La nuit la réveille. Sa soif comme alerte. Un verre d’eau froide même l’hiver, bouche desséchée de trop de nuit. Seule parmi, la maison de nuit. Ronflements, chambre à côté, son mari ne se lève jamais de nuit, s’endort dès que tête posée. Elle l’envie parfois, puis pense au privilège de ces bouts de vie volés à la vie. Elle, autre, quand seule. La maison petite turbulence de boyaux, continue, tamisée. Bruits élevés comme murs autour — monde familier. La nuit lui rappelle l’enfance, traversées de couloirs et de présences cachées. La nuit lui a appris le courage. Et être seule. Elle se déplace, pieds nus sur le carrelage, corps attentif : elle ne veut pas les réveiller, ni mari ni enfants. Égoïsme que cette attention, ne pas partager ses lieux : penser à elle, comme elle ne se l’autorise pas de jour. Elle ne se cogne pas aux meubles du corridor, effleure la table de la cuisine. L’escabeau, à peine. S’appuie sur la chaise en paille. Elle ouvre doucement le placard pour le verre, le réfrigérateur pour l’eau. Se sert lentement, comme de dissimuler un shot alcoolisé. Salon face à la cuisine, sans besoin d’éclairer, tout au plaisir de reconnaître les fragments de son monde. Se pose dans son fauteuil (tous savent sa place sacrée, personne ne s’y risque), allume une cigarette. Et regarde la pièce, fière du nouvel aménagement, projetant déjà les améliorations : bouger une plante, déplacer une statue. Lente fumée, lentes pensées. Et l’eau. La fraîcheur du carrelage sous ses pieds. Je suis la reine de l’univers, elle se dit du haut du corps.
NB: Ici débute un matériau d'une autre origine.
-- pv_equiv track=rewrite | github.com/cesarrm23/Bifsa | limpiar_Datos.py | extraer_descripcion
-- ===== SOURCE A (Python) =====
-- def extraer_descripcion(texto):
--     texto_dividido = texto.split(' ')
--     descripcion = []
--     for t in texto_dividido:
--         if not any(c.isdigit() for c in t):
--             descripcion.append(t)
--         else:
--             break
--     return ' '.join(descripcion)
-- ===== SOURCE B (Python) =====
-- def extraer_descripcion(texto):
--     # One pass over the characters: remember the last space seen; at the first
--     # digit, everything before that space is the description.
--     corte = -1
--     for i, c in enumerate(texto):
--         if c == ' ':
--             corte = i
--         elif c.isdigit():
--             return texto[:corte] if corte != -1 else ''
--     return texto
-- ===== Notes on version B (the rewrite author's own statement) =====
-- stated objective: alternative
-- what changed: Replaces split-into-words plus a word loop and join with a single character scan that tracks the last space index and returns one slice at the first digit, building no word list; it trades C-level split/join builtins for an explicit one-pass scan.
import Mathlib
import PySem

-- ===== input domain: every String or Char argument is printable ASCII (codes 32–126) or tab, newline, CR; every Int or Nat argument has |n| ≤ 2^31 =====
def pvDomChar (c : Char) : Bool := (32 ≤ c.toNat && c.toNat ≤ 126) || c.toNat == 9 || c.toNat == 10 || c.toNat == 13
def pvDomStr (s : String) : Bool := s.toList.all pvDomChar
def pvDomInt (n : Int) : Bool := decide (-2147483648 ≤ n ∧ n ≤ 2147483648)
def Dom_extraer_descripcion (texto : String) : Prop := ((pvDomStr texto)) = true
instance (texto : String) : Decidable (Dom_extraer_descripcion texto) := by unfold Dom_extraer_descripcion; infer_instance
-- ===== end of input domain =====

-- B replaces A's split-into-words + word loop by a single character scan with one slice; same return value on every input.

-- ===== PORT A =====
-- the for-loop with break: append words while no digit, stop at the first digit-bearing word
def pvALoop (ws : List (List Char)) (descripcion : List (List Char)) : List (List Char) :=
  match ws with
  | [] => descripcion
  | t :: rest =>
    if (t.any PySem.Chars.isdigit) = false then pvALoop rest (descripcion ++ [t])
    else descripcion

def extraer_descripcion (texto : String) : String :=
  let texto_dividido := PySem.Chars.splitOn texto.toList [' ']
  String.ofList (PySem.Chars.join [' '] (pvALoop texto_dividido []))

-- ===== PORT B =====
-- the for-loop over enumerate(texto): corte tracks the last space index; at the first digit return texto[:corte] (or '')
def pvBLoop (texto : List Char) (pending : List Char) (i : Nat) (corte : Int) : List Char :=
  match pending with
  | [] => texto
  | c :: rest =>
    if c = ' ' then pvBLoop texto rest (i + 1) (i : Int)
    else if PySem.Chars.isdigit c then
      (if corte ≠ -1 then PySem.Chars.slice texto none (some corte) else [])
    else pvBLoop texto rest (i + 1) corte

def extraer_descripcion_alt (texto : String) : String :=
  String.ofList (pvBLoop texto.toList texto.toList 0 (-1))

-- ===== PRECONDITION & SPEC =====
def Spec_extraer_descripcion (texto : String) (out : String) : Prop := out = extraer_descripcion_alt texto
instance (texto : String) (out : String) : Decidable (Spec_extraer_descripcion texto out) := by unfold Spec_extraer_descripcion; infer_instance

-- ===== CLAIM (what is proved, stated in full; the proofs are below) =====
def Claim_equal_extraer_descripcion : Prop := ∀ (texto : String), Dom_extraer_descripcion texto → Spec_extraer_descripcion texto (extraer_descripcion texto)

-- ===== LEMMAS AND PROOFS =====

-- index of the last ' ' in a list, -1 if none (what B's corte is after consuming that list)
def pvLast : List Char → Int
  | [] => -1
  | c :: t => if pvLast t ≠ -1 then pvLast t + 1 else if c = ' ' then 0 else -1

-- the cut position: index of the last space strictly before the first digit
def pvCut (s : List Char) : Int := pvLast (s.takeWhile (fun c => !PySem.Chars.isdigit c))

-- closed form both programs compute
def pvG (s : List Char) : List Char :=
  if s.any PySem.Chars.isdigit = false then s
  else if pvCut s = -1 then [] else s.take (pvCut s).toNat

-- structural middle form (mirrors A's word recursion, char by char)
def pvF : List Char → List Char
  | [] => []
  | c :: t =>
    if PySem.Chars.isdigit c then []
    else if t.any PySem.Chars.isdigit = false then c :: t
    else if (t.takeWhile (fun x => !(x == ' '))).any PySem.Chars.isdigit then []
    else c :: pvF t

lemma pvLast_ge (l : List Char) : -1 ≤ pvLast l := by
  induction l with
  | nil => simp [pvLast]
  | cons c t ih => simp only [pvLast]; split_ifs <;> omega

lemma pvLast_eq_neg_one_iff (l : List Char) : pvLast l = -1 ↔ ' ' ∉ l := by
  induction l with
  | nil => simp [pvLast]
  | cons c t ih =>
    have hge := pvLast_ge t
    simp only [pvLast, List.mem_cons, not_or, ← ih]
    by_cases h1 : pvLast t = -1
    · by_cases h2 : c = ' ' <;> norm_num [h1, h2, eq_comm]
    · rw [if_pos h1]
      constructor
      · intro h; omega
      · intro h; exact absurd h.2 h1

lemma pvLast_append (l : List Char) (c : Char) :
    pvLast (l ++ [c]) = if c = ' ' then (l.length : Int) else pvLast l := by
  induction l with
  | nil => simp [pvLast]
  | cons a t ih =>
    have hge := pvLast_ge t
    have hge2 := pvLast_ge (t ++ [c])
    simp only [List.cons_append, pvLast, ih, List.length_cons]
    split_ifs <;> simp_all <;> omega

lemma pvTakeWhile_append (p : Char → Bool) (done rest : List Char) (c : Char)
    (h : ∀ x ∈ done, p x = true) (hc : p c = false) :
    (done ++ c :: rest).takeWhile p = done := by
  induction done with
  | nil => simp [List.takeWhile_cons, hc]
  | cons a t ih =>
    have ha : p a = true := h a (by simp)
    simp only [List.cons_append, List.takeWhile_cons, ha, if_true]
    rw [ih (fun x hx => h x (by simp [hx]))]

-- ===== B = pvG =====
lemma pvBLoop_eq (t : List Char) : ∀ (done : List Char),
    done.any PySem.Chars.isdigit = false →
    pvBLoop (done ++ t) t done.length (pvLast done) = pvG (done ++ t) := by
  induction t with
  | nil =>
    intro done hd
    simp [pvBLoop, pvG, hd]
  | cons c rest ih =>
    intro done hd
    by_cases hsp : c = ' '
    · subst hsp
      have h1 : done ++ ' ' :: rest = (done ++ [' ']) ++ rest := by simp
      have h2 : (done.length : Int) = pvLast (done ++ [' ']) := by simp [pvLast_append]
      have h3 : (done ++ [' ']).any PySem.Chars.isdigit = false := by
        simp [hd]; decide
      have := ih (done ++ [' ']) h3
      simp only [pvBLoop, if_pos rfl]
      rw [h2, h1]
      simpa using this
    · by_cases hdig : PySem.Chars.isdigit c
      · have hpre : (done ++ c :: rest).takeWhile (fun x => !PySem.Chars.isdigit x) = done := by
          apply pvTakeWhile_append
          · intro x hx
            simpa using (List.any_eq_false.mp hd) x hx
          · simp [hdig]
        have hany : ¬ ((done ++ c :: rest).any PySem.Chars.isdigit = false) := by
          simp [hdig]
        have hstep : pvBLoop (done ++ c :: rest) (c :: rest) done.length (pvLast done)
            = if pvLast done ≠ -1 then PySem.Chars.slice (done ++ c :: rest) none (some (pvLast done)) else [] := by
          simp [pvBLoop, hsp, hdig]
        rw [hstep]
        unfold pvG
        rw [if_neg hany, pvCut, hpre]
        by_cases hneg : pvLast done = -1
        · simp [hneg]
        · have hge : (0:Int) ≤ pvLast done := by have := pvLast_ge done; omega
          rw [if_pos hneg, if_neg hneg]
          rw [PySem.Chars.slice_eq_listSlice, PySem.List.slice_to _ hge]
      · have h1 : done ++ c :: rest = (done ++ [c]) ++ rest := by simp
        have h2 : pvLast done = pvLast (done ++ [c]) := by simp [pvLast_append, hsp]
        have h3 : (done ++ [c]).any PySem.Chars.isdigit = false := by
          simp [hd, hdig]
        have := ih (done ++ [c]) h3
        simp only [pvBLoop, if_neg hsp, if_neg hdig]
        rw [h2, h1]
        simpa using this

-- ===== pvF = pvG =====
-- a digit before any space means no space before any digit
lemma pvNoSpace_of_firstword (t : List Char)
    (h : (t.takeWhile (fun x => !(x == ' '))).any PySem.Chars.isdigit = true) :
    ' ' ∉ t.takeWhile (fun c => !PySem.Chars.isdigit c) := by
  induction t with
  | nil => simp at h
  | cons c t ih =>
    by_cases hsp : c = ' '
    · subst hsp; simp [List.takeWhile_cons] at h
    · by_cases hdig : PySem.Chars.isdigit c
      · simp [List.takeWhile_cons, hdig]
      · have hdig' : PySem.Chars.isdigit c = false := by simpa using hdig
        simp only [List.takeWhile_cons] at h
        rw [if_pos (by simp [hsp])] at h
        simp only [List.any_cons, hdig', Bool.false_or] at h
        simp only [List.takeWhile_cons, hdig', Bool.not_false, if_pos, List.mem_cons, not_or]
        exact ⟨Ne.symm hsp, ih h⟩

-- a digit somewhere but none in the first word means a space before the first digit
lemma pvSpace_mem (t : List Char)
    (h1 : t.any PySem.Chars.isdigit = true)
    (h2 : (t.takeWhile (fun x => !(x == ' '))).any PySem.Chars.isdigit = false) :
    ' ' ∈ t.takeWhile (fun c => !PySem.Chars.isdigit c) := by
  induction t with
  | nil => simp at h1
  | cons c t ih =>
    by_cases hsp : c = ' '
    · subst hsp
      have : PySem.Chars.isdigit ' ' = false := by decide
      simp [List.takeWhile_cons, this]
    · by_cases hdig : PySem.Chars.isdigit c
      · exfalso
        simp only [List.takeWhile_cons] at h2
        rw [if_pos (by simp [hsp])] at h2
        simp [hdig] at h2
      · have hdig' : PySem.Chars.isdigit c = false := by simpa using hdig
        simp only [List.any_cons, hdig', Bool.false_or] at h1
        simp only [List.takeWhile_cons] at h2
        rw [if_pos (by simp [hsp])] at h2
        simp only [List.any_cons, hdig', Bool.false_or] at h2
        simp only [List.takeWhile_cons, hdig', Bool.not_false, if_pos, List.mem_cons]
        exact Or.inr (ih h1 h2)

lemma pvF_eq_pvG (s : List Char) : pvF s = pvG s := by
  induction s with
  | nil => simp [pvF, pvG]
  | cons c t ih =>
    by_cases hdig : PySem.Chars.isdigit c
    · have hany : ¬ ((c :: t).any PySem.Chars.isdigit = false) := by simp [hdig]
      have hcut : pvCut (c :: t) = -1 := by
        have h : (c :: t).takeWhile (fun x => !PySem.Chars.isdigit x) = [] := by
          simp [List.takeWhile_cons, hdig]
        simp [pvCut, h, pvLast]
      simp only [pvF, pvG]
      rw [if_pos hdig, if_neg hany, if_pos hcut]
    · have hdig' : PySem.Chars.isdigit c = false := by simpa using hdig
      by_cases ht : t.any PySem.Chars.isdigit = false
      · have hany : (c :: t).any PySem.Chars.isdigit = false := by simp [hdig', ht]
        simp only [pvF, pvG]
        rw [if_neg hdig, if_pos ht, if_pos hany]
      · simp only [Bool.not_eq_false] at ht
        have hany : ¬ ((c :: t).any PySem.Chars.isdigit = false) := by simp [ht]
        have hpre : (c :: t).takeWhile (fun x => !PySem.Chars.isdigit x)
            = c :: t.takeWhile (fun x => !PySem.Chars.isdigit x) := by
          simp [List.takeWhile_cons, hdig']
        by_cases hfw : (t.takeWhile (fun x => !(x == ' '))).any PySem.Chars.isdigit = true
        · -- first word of t has a digit: cut is -1 or 0, both give []
          have hns : ' ' ∉ t.takeWhile (fun c => !PySem.Chars.isdigit c) :=
            pvNoSpace_of_firstword t hfw
          have hlt : pvLast (t.takeWhile (fun c => !PySem.Chars.isdigit c)) = -1 :=
            (pvLast_eq_neg_one_iff _).mpr hns
          have hcut : pvCut (c :: t) = if c = ' ' then 0 else -1 := by
            simp [pvCut, hpre, pvLast, hlt]
          simp only [pvF, pvG]
          rw [if_neg hdig, if_neg (by simp [ht]), if_pos hfw, if_neg hany]
          by_cases hsp : c = ' '
          · rw [hcut, if_pos hsp]
            simp
          · rw [hcut, if_neg hsp]
            simp
        · -- first word of t has no digit: result is c :: result for t
          have hfw' : (t.takeWhile (fun x => !(x == ' '))).any PySem.Chars.isdigit = false := by
            simpa using hfw
          have hsm : ' ' ∈ t.takeWhile (fun c => !PySem.Chars.isdigit c) :=
            pvSpace_mem t ht hfw'
          have hlt : pvLast (t.takeWhile (fun c => !PySem.Chars.isdigit c)) ≠ -1 :=
            fun h => ((pvLast_eq_neg_one_iff _).mp h) hsm
          have hge : (0:Int) ≤ pvCut t := by
            have := pvLast_ge (t.takeWhile (fun c => !PySem.Chars.isdigit c))
            simp only [pvCut]
            omega
          have hcut : pvCut (c :: t) = pvCut t + 1 := by
            simp only [pvCut, hpre, pvLast]
            rw [if_pos hlt]
          have htn : (pvCut t + 1).toNat = (pvCut t).toNat + 1 := by omega
          have hty : ¬ (t.any PySem.Chars.isdigit = false) := by simp [ht]
          have hcut1 : pvCut (c :: t) ≠ -1 := by omega
          have hcutt : pvCut t ≠ -1 := by omega
          simp only [pvF]
          rw [if_neg hdig, if_neg hty, if_neg (by simp [hfw']), ih]
          simp only [pvG]
          rw [if_neg hany, if_neg hcut1, if_neg hty, if_neg hcutt, hcut, htn,
            List.take_succ_cons]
En été elle passe quelque temps sur le balcon pour le vent de nuit. Verre à la main ou fruit. Dans la rue sans lumière on discerne les poubelles en attente du matin. Les voitures garées sans respiration entre leur carcasse. Un promeneur de temps en temps. Des rires invisibles. Dehors la ville garde le peu d’agitation qui la distingue des campagnes, parfois le moteur déraillé d’une moto, la voix d’une radio (à quatre heures du matin). Elle seule réveillée ici. Je suis la reine du monde.
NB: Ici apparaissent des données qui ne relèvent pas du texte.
lemma pvGrow_spec (land : PySem.Set (Int × Int)) :
    ∀ (comp frontier : PySem.Set (Int × Int)),
    comp.Nodup →
    (∀ p ∈ frontier, p ∈ comp) →
    (∀ p ∈ comp, p ∈ land) →
    (∀ p ∈ comp, p ∉ frontier → ∀ q ∈ pvNbrs p, q ∈ land → q ∈ comp) →
    (pvGrow land comp frontier).Nodup ∧
      (∀ p ∈ pvGrow land comp frontier, p ∈ land) ∧
      (∀ x, x ∈ pvGrow land comp frontier ↔
        x ∈ comp ∨ ∃ f ∈ frontier, pvReach (· ∈ land) f x) := by
  intro comp frontier
  induction comp, frontier using pvGrow.induct land with
  | case1 comp =>
    intro hnd _ hcl _
    rw [pvGrow]
    exact ⟨hnd, hcl, fun x => by simp⟩
  | case2 comp frontier hf ih =>
    intro hnd hfc hcl hclosed
    have hmemf' := pvMem_frontierNext land comp frontier
    -- invariants for the recursive call
    have hnd' : (comp.union (pvFrontierNext land comp frontier)).Nodup :=
      PySem.Set.nodup_union _ _ hnd
    have hfc' : ∀ p ∈ pvFrontierNext land comp frontier,
        p ∈ comp.union (pvFrontierNext land comp frontier) := by
      intro p hp; rw [PySem.Set.mem_union]; exact Or.inr hp
    have hcl' : ∀ p ∈ comp.union (pvFrontierNext land comp frontier), p ∈ land := by
      intro p hp
      rcases (PySem.Set.mem_union _ _ _).mp hp with hp | hp
      · exact hcl p hp
      · exact ((hmemf' p).mp hp).2.1
    have hclosed' : ∀ p ∈ comp.union (pvFrontierNext land comp frontier),
        p ∉ pvFrontierNext land comp frontier →
        ∀ q ∈ pvNbrs p, q ∈ land → q ∈ comp.union (pvFrontierNext land comp frontier) := by
      intro p hp hpf q hqn hql
      rw [PySem.Set.mem_union]
      rcases (PySem.Set.mem_union _ _ _).mp hp with hp | hp
      · by_cases hpfr : p ∈ frontier
        · by_cases hqc : q ∈ comp
          · exact Or.inl hqc
          · exact Or.inr ((hmemf' q).mpr ⟨⟨p, hpfr, hqn⟩, hql, hqc⟩)
        · exact Or.inl (hclosed p hp hpfr q hqn hql)
      · exact absurd hp hpf
    obtain ⟨ihnd, ihland, ihmem⟩ := ih hnd' hfc' hcl' hclosed'
    rw [pvGrow, dif_neg hf]
    refine ⟨ihnd, ihland, fun x => ?_⟩
    rw [ihmem x]
    constructor
    · rintro (hx | ⟨f, hf2, hrf⟩)
      · rcases (PySem.Set.mem_union _ _ _).mp hx with hx | hx
        · exact Or.inl hx
        · obtain ⟨⟨p, hp, hxn⟩, hxl, _⟩ := (hmemf' x).mp hx
          exact Or.inr ⟨p, hp, Relation.ReflTransGen.single ⟨hxn, hxl⟩⟩
      · obtain ⟨⟨p, hp, hfn⟩, hfl, _⟩ := (hmemf' f).mp hf2
        exact Or.inr ⟨p, hp, Relation.ReflTransGen.head ⟨hfn, hfl⟩ hrf⟩
    · rintro (hx | ⟨f, hf2, hrf⟩)
      · left; rw [PySem.Set.mem_union]; exact Or.inl hx
      · rcases pvGrow_walk land comp frontier (pvFrontierNext land comp frontier)
          hclosed (fun q => hmemf' q) hrf (hfc f hf2) with hxc | ⟨n, hn, hrn⟩
        · left; rw [PySem.Set.mem_union]; exact Or.inl hxc
        · exact Or.inr ⟨n, hn, hrn⟩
Même ralenti vers sa chambre. Certaines nuits, l’impossible endormissement. Elle vide alors l’armoire sur le lit et scrupuleusement, silencieusement range vêtements, chaussures, bijoux. Plie, accroche, organise. Compte ses économies, répartit les billets dans de petites enveloppes blanches. Recompte, note sur le dos montant ou dépense à venir. Aligne ses foulards. Vérifie d’un coup d’œil. Rabat les battants en bois qui grincent sonores. Se rendort parfois. Poursuit sinon sans quitter la pièce. Soulève le matelas pour récupérer des liasses de lettres. S’attarde sur les mêmes. Relire les mots de ses enfants, de ses amis. Anniversaires, fêtes, toutes occasions. Lit comme pages de prières avant le sommeil. Se regarde dans le miroir. Grimace, langue tirée ou sourire. Caresse la fausse joue devant elle aplatie. Baiser et tendres paroles vers la petite fille qu’elle restera devant la glace.
Oh l’art de l’élision! La forme va si bien avec la nuit à tâtons.
si beau « l’art de l’élision », merci beaucoup Emmanuelle.
Magnifique portrait que cette femme-nuit ! Et le monde lui appartient… La solitude ou se creuser un espace et un temps de liberté où être soi.